Records from a collection:
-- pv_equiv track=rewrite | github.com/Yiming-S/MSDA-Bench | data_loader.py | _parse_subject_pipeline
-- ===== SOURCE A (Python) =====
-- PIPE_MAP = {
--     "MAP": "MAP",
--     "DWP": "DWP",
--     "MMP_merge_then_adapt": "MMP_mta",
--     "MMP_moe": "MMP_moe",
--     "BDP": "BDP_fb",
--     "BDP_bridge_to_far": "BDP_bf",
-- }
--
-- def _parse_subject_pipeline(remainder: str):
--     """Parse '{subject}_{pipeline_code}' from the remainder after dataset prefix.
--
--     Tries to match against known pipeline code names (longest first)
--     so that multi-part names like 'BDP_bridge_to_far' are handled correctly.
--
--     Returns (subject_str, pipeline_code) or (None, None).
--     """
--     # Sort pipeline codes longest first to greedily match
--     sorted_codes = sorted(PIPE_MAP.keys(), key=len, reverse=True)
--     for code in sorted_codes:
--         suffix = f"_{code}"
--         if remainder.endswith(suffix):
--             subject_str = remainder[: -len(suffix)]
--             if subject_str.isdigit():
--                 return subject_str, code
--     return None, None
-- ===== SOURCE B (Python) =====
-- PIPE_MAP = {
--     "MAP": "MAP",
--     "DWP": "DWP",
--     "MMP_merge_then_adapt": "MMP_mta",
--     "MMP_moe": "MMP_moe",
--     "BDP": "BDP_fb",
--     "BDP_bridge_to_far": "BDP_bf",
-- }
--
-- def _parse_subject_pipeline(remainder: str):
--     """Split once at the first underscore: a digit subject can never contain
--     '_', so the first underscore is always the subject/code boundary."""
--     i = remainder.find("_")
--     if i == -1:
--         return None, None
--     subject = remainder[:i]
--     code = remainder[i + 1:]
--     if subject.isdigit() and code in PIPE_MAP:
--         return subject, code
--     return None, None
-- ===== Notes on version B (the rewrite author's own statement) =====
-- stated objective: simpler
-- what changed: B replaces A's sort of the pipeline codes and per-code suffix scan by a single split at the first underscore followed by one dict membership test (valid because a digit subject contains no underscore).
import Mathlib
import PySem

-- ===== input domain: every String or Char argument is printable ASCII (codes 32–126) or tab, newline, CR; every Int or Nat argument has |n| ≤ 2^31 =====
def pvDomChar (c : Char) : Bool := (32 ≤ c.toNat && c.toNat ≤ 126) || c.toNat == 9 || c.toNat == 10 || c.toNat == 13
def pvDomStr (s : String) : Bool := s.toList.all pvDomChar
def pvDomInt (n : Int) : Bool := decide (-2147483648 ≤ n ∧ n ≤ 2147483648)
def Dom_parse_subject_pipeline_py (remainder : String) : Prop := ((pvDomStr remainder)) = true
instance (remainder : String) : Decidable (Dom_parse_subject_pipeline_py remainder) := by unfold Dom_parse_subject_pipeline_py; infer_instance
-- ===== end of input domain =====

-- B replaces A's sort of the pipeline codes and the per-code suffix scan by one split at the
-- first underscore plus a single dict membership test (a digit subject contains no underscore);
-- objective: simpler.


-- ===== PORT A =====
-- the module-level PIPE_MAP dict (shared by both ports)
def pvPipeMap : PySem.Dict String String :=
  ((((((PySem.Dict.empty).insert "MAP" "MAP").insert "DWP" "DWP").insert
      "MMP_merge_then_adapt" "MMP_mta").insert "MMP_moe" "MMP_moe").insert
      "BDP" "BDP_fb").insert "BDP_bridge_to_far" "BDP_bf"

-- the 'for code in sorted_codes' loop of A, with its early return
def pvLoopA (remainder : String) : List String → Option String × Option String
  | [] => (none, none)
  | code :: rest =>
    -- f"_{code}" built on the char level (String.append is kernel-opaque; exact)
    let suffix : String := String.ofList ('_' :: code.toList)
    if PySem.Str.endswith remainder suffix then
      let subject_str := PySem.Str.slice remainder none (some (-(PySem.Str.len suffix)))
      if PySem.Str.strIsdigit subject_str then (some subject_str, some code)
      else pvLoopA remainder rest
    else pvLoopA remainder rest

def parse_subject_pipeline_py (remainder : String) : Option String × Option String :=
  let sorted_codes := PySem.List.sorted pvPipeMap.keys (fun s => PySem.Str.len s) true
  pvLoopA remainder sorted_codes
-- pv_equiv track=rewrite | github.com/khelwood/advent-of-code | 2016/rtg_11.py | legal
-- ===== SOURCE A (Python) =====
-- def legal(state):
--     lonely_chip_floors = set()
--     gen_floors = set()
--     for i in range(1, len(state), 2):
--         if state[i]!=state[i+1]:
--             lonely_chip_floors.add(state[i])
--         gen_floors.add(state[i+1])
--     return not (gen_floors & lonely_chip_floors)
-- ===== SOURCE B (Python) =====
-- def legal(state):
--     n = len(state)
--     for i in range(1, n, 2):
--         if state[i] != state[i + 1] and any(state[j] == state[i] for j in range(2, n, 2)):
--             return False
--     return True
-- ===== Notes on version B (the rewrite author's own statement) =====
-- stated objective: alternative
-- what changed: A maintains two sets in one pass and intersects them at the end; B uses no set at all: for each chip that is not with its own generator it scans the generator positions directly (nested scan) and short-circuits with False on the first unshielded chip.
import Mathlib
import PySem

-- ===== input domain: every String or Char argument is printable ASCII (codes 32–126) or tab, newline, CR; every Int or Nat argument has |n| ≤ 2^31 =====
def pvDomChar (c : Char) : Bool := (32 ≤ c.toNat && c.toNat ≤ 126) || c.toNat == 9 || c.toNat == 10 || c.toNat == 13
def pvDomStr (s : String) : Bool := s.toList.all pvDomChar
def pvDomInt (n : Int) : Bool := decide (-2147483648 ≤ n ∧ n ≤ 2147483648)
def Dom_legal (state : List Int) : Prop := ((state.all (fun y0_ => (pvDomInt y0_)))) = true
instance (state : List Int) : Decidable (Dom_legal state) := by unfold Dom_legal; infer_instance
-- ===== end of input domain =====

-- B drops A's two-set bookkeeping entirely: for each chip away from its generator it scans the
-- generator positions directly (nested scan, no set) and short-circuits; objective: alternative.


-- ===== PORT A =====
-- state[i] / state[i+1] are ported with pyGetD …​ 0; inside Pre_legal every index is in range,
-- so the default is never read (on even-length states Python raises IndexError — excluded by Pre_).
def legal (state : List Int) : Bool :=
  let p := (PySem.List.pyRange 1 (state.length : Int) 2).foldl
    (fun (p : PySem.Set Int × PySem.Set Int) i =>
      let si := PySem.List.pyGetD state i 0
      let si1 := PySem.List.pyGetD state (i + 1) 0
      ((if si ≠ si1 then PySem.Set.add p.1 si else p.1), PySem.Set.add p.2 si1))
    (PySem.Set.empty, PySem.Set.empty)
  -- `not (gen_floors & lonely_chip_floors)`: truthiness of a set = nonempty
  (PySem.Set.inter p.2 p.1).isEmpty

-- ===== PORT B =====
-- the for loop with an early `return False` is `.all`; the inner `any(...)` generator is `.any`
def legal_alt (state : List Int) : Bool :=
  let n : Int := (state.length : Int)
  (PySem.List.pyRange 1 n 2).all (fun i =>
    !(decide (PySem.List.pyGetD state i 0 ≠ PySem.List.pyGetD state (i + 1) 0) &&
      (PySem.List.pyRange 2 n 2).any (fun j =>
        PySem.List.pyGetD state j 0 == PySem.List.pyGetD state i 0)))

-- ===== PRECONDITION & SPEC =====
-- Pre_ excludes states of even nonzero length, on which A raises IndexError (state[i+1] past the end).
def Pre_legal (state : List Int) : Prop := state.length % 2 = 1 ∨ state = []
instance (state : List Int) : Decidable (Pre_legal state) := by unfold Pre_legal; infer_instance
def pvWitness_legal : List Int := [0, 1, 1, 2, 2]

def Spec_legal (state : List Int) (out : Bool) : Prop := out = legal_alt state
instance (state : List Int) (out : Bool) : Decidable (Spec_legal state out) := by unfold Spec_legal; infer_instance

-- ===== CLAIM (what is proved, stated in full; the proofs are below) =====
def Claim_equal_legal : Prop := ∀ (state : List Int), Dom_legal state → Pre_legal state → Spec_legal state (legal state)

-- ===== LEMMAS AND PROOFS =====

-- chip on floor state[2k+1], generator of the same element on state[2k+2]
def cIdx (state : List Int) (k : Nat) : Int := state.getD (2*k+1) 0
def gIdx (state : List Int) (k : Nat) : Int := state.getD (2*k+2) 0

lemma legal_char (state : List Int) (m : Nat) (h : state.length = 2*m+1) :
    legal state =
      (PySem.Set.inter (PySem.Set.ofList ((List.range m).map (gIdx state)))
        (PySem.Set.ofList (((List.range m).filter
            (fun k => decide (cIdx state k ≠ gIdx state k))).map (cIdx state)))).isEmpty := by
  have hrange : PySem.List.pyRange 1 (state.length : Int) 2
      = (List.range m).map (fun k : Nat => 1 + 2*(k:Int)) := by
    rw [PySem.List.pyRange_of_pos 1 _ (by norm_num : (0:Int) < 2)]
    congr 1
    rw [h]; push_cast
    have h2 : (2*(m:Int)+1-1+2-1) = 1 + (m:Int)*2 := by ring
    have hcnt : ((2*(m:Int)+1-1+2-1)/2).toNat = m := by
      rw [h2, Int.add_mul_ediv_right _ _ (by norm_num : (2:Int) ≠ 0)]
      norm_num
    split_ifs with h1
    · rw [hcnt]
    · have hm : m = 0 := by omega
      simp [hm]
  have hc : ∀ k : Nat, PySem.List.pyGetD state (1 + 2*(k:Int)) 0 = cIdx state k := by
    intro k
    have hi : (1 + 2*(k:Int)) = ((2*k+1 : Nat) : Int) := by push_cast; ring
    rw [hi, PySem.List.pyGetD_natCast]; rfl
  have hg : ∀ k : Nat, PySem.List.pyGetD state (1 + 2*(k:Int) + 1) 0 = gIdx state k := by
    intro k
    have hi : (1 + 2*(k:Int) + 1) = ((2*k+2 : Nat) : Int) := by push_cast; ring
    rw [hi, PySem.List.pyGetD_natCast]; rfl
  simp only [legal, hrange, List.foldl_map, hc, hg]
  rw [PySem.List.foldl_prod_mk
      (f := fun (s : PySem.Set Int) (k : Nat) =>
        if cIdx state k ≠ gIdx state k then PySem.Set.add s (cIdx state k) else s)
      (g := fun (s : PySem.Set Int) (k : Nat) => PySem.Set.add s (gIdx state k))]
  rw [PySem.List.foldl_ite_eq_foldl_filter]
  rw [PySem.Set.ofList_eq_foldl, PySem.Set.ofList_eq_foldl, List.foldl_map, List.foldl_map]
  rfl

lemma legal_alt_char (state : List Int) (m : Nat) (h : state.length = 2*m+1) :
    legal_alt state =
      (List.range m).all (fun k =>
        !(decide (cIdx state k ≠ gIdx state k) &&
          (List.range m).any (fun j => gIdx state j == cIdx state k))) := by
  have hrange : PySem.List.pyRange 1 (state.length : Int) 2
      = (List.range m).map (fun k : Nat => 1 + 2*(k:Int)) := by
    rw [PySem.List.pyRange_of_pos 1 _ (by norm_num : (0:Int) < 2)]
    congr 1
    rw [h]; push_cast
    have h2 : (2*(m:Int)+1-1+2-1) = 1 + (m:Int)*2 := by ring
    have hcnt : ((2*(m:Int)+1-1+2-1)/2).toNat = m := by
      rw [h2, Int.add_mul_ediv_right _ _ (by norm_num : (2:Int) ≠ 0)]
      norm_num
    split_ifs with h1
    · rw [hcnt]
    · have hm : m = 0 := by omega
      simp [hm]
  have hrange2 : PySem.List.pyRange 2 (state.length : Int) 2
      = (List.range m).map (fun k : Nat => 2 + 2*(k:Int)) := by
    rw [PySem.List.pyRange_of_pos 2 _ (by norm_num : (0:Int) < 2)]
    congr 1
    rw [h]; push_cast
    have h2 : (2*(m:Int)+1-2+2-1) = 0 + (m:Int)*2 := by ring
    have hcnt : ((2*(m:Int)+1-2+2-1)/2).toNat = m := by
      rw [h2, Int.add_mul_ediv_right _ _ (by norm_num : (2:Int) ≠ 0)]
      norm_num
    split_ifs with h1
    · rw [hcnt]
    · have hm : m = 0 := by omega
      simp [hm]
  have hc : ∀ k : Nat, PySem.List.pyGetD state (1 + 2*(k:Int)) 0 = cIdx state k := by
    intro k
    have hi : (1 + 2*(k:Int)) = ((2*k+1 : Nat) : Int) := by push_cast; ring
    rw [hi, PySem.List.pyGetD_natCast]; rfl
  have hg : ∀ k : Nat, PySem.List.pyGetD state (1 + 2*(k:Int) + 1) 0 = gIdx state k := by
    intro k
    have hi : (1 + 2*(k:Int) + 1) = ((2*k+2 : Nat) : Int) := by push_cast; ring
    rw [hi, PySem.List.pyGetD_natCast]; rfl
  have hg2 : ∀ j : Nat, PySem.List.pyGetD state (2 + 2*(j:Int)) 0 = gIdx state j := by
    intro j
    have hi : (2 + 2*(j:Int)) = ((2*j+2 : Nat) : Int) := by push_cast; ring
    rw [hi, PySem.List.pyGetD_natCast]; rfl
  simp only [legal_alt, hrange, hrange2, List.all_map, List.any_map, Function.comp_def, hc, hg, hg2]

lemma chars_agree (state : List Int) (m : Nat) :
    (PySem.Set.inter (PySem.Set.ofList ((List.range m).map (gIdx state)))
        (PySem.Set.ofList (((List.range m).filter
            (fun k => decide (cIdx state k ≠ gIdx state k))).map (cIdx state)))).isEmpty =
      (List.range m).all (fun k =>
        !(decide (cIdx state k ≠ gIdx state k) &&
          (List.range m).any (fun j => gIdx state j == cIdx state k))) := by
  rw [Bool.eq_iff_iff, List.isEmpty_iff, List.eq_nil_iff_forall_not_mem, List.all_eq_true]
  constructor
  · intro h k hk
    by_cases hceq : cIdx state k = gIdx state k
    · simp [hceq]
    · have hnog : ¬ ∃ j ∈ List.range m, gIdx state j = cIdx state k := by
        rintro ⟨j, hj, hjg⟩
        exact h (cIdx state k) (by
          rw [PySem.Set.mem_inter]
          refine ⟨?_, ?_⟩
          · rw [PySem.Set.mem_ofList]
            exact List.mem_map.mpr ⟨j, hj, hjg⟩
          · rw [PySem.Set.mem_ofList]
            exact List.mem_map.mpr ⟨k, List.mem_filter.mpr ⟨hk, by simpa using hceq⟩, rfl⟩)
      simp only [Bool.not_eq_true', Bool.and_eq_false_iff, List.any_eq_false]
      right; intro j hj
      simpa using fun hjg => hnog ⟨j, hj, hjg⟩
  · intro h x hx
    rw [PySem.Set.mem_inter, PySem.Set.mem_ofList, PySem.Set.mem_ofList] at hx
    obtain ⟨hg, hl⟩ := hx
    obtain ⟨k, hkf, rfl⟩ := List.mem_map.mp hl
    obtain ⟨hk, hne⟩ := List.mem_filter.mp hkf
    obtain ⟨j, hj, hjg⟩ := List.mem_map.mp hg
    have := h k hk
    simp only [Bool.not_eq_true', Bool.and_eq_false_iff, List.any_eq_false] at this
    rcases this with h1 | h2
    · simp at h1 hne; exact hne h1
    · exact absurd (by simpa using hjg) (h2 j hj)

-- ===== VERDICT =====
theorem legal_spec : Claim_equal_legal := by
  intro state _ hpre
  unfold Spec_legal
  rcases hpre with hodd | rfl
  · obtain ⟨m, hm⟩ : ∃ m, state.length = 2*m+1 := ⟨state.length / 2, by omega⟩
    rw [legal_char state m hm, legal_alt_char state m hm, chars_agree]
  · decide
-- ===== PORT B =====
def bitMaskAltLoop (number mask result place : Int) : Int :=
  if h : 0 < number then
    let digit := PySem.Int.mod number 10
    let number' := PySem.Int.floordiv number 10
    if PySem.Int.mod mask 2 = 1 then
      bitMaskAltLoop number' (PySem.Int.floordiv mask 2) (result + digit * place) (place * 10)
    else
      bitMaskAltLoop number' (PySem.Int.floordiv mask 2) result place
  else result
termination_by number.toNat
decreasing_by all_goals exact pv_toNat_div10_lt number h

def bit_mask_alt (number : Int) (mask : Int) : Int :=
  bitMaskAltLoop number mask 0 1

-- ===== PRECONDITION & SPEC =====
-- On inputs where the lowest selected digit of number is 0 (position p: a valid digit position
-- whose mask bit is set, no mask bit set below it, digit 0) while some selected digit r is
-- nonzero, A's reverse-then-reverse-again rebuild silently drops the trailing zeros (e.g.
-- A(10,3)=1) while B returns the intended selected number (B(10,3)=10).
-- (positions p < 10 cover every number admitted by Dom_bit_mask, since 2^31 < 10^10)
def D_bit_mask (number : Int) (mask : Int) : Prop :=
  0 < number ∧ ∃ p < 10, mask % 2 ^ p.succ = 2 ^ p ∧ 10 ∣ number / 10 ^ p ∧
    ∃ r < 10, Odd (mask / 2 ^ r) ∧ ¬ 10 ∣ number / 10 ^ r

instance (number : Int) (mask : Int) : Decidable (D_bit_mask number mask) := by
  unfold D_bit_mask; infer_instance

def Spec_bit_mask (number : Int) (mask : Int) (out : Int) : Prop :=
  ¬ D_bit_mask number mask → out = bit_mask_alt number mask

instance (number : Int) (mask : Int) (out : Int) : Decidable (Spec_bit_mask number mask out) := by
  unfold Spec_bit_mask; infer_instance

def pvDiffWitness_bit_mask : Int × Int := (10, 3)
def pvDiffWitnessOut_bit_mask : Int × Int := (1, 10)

TASK GOAL:
Copy out all lines from the records where the word "github" appears.

RESPONSE BELOW:
-- pv_equiv track=rewrite | github.com/Yiming-S/MSDA-Bench | data_loader.py | _parse_subject_pipeline
-- pv_equiv track=rewrite | github.com/khelwood/advent-of-code | 2016/rtg_11.py | legal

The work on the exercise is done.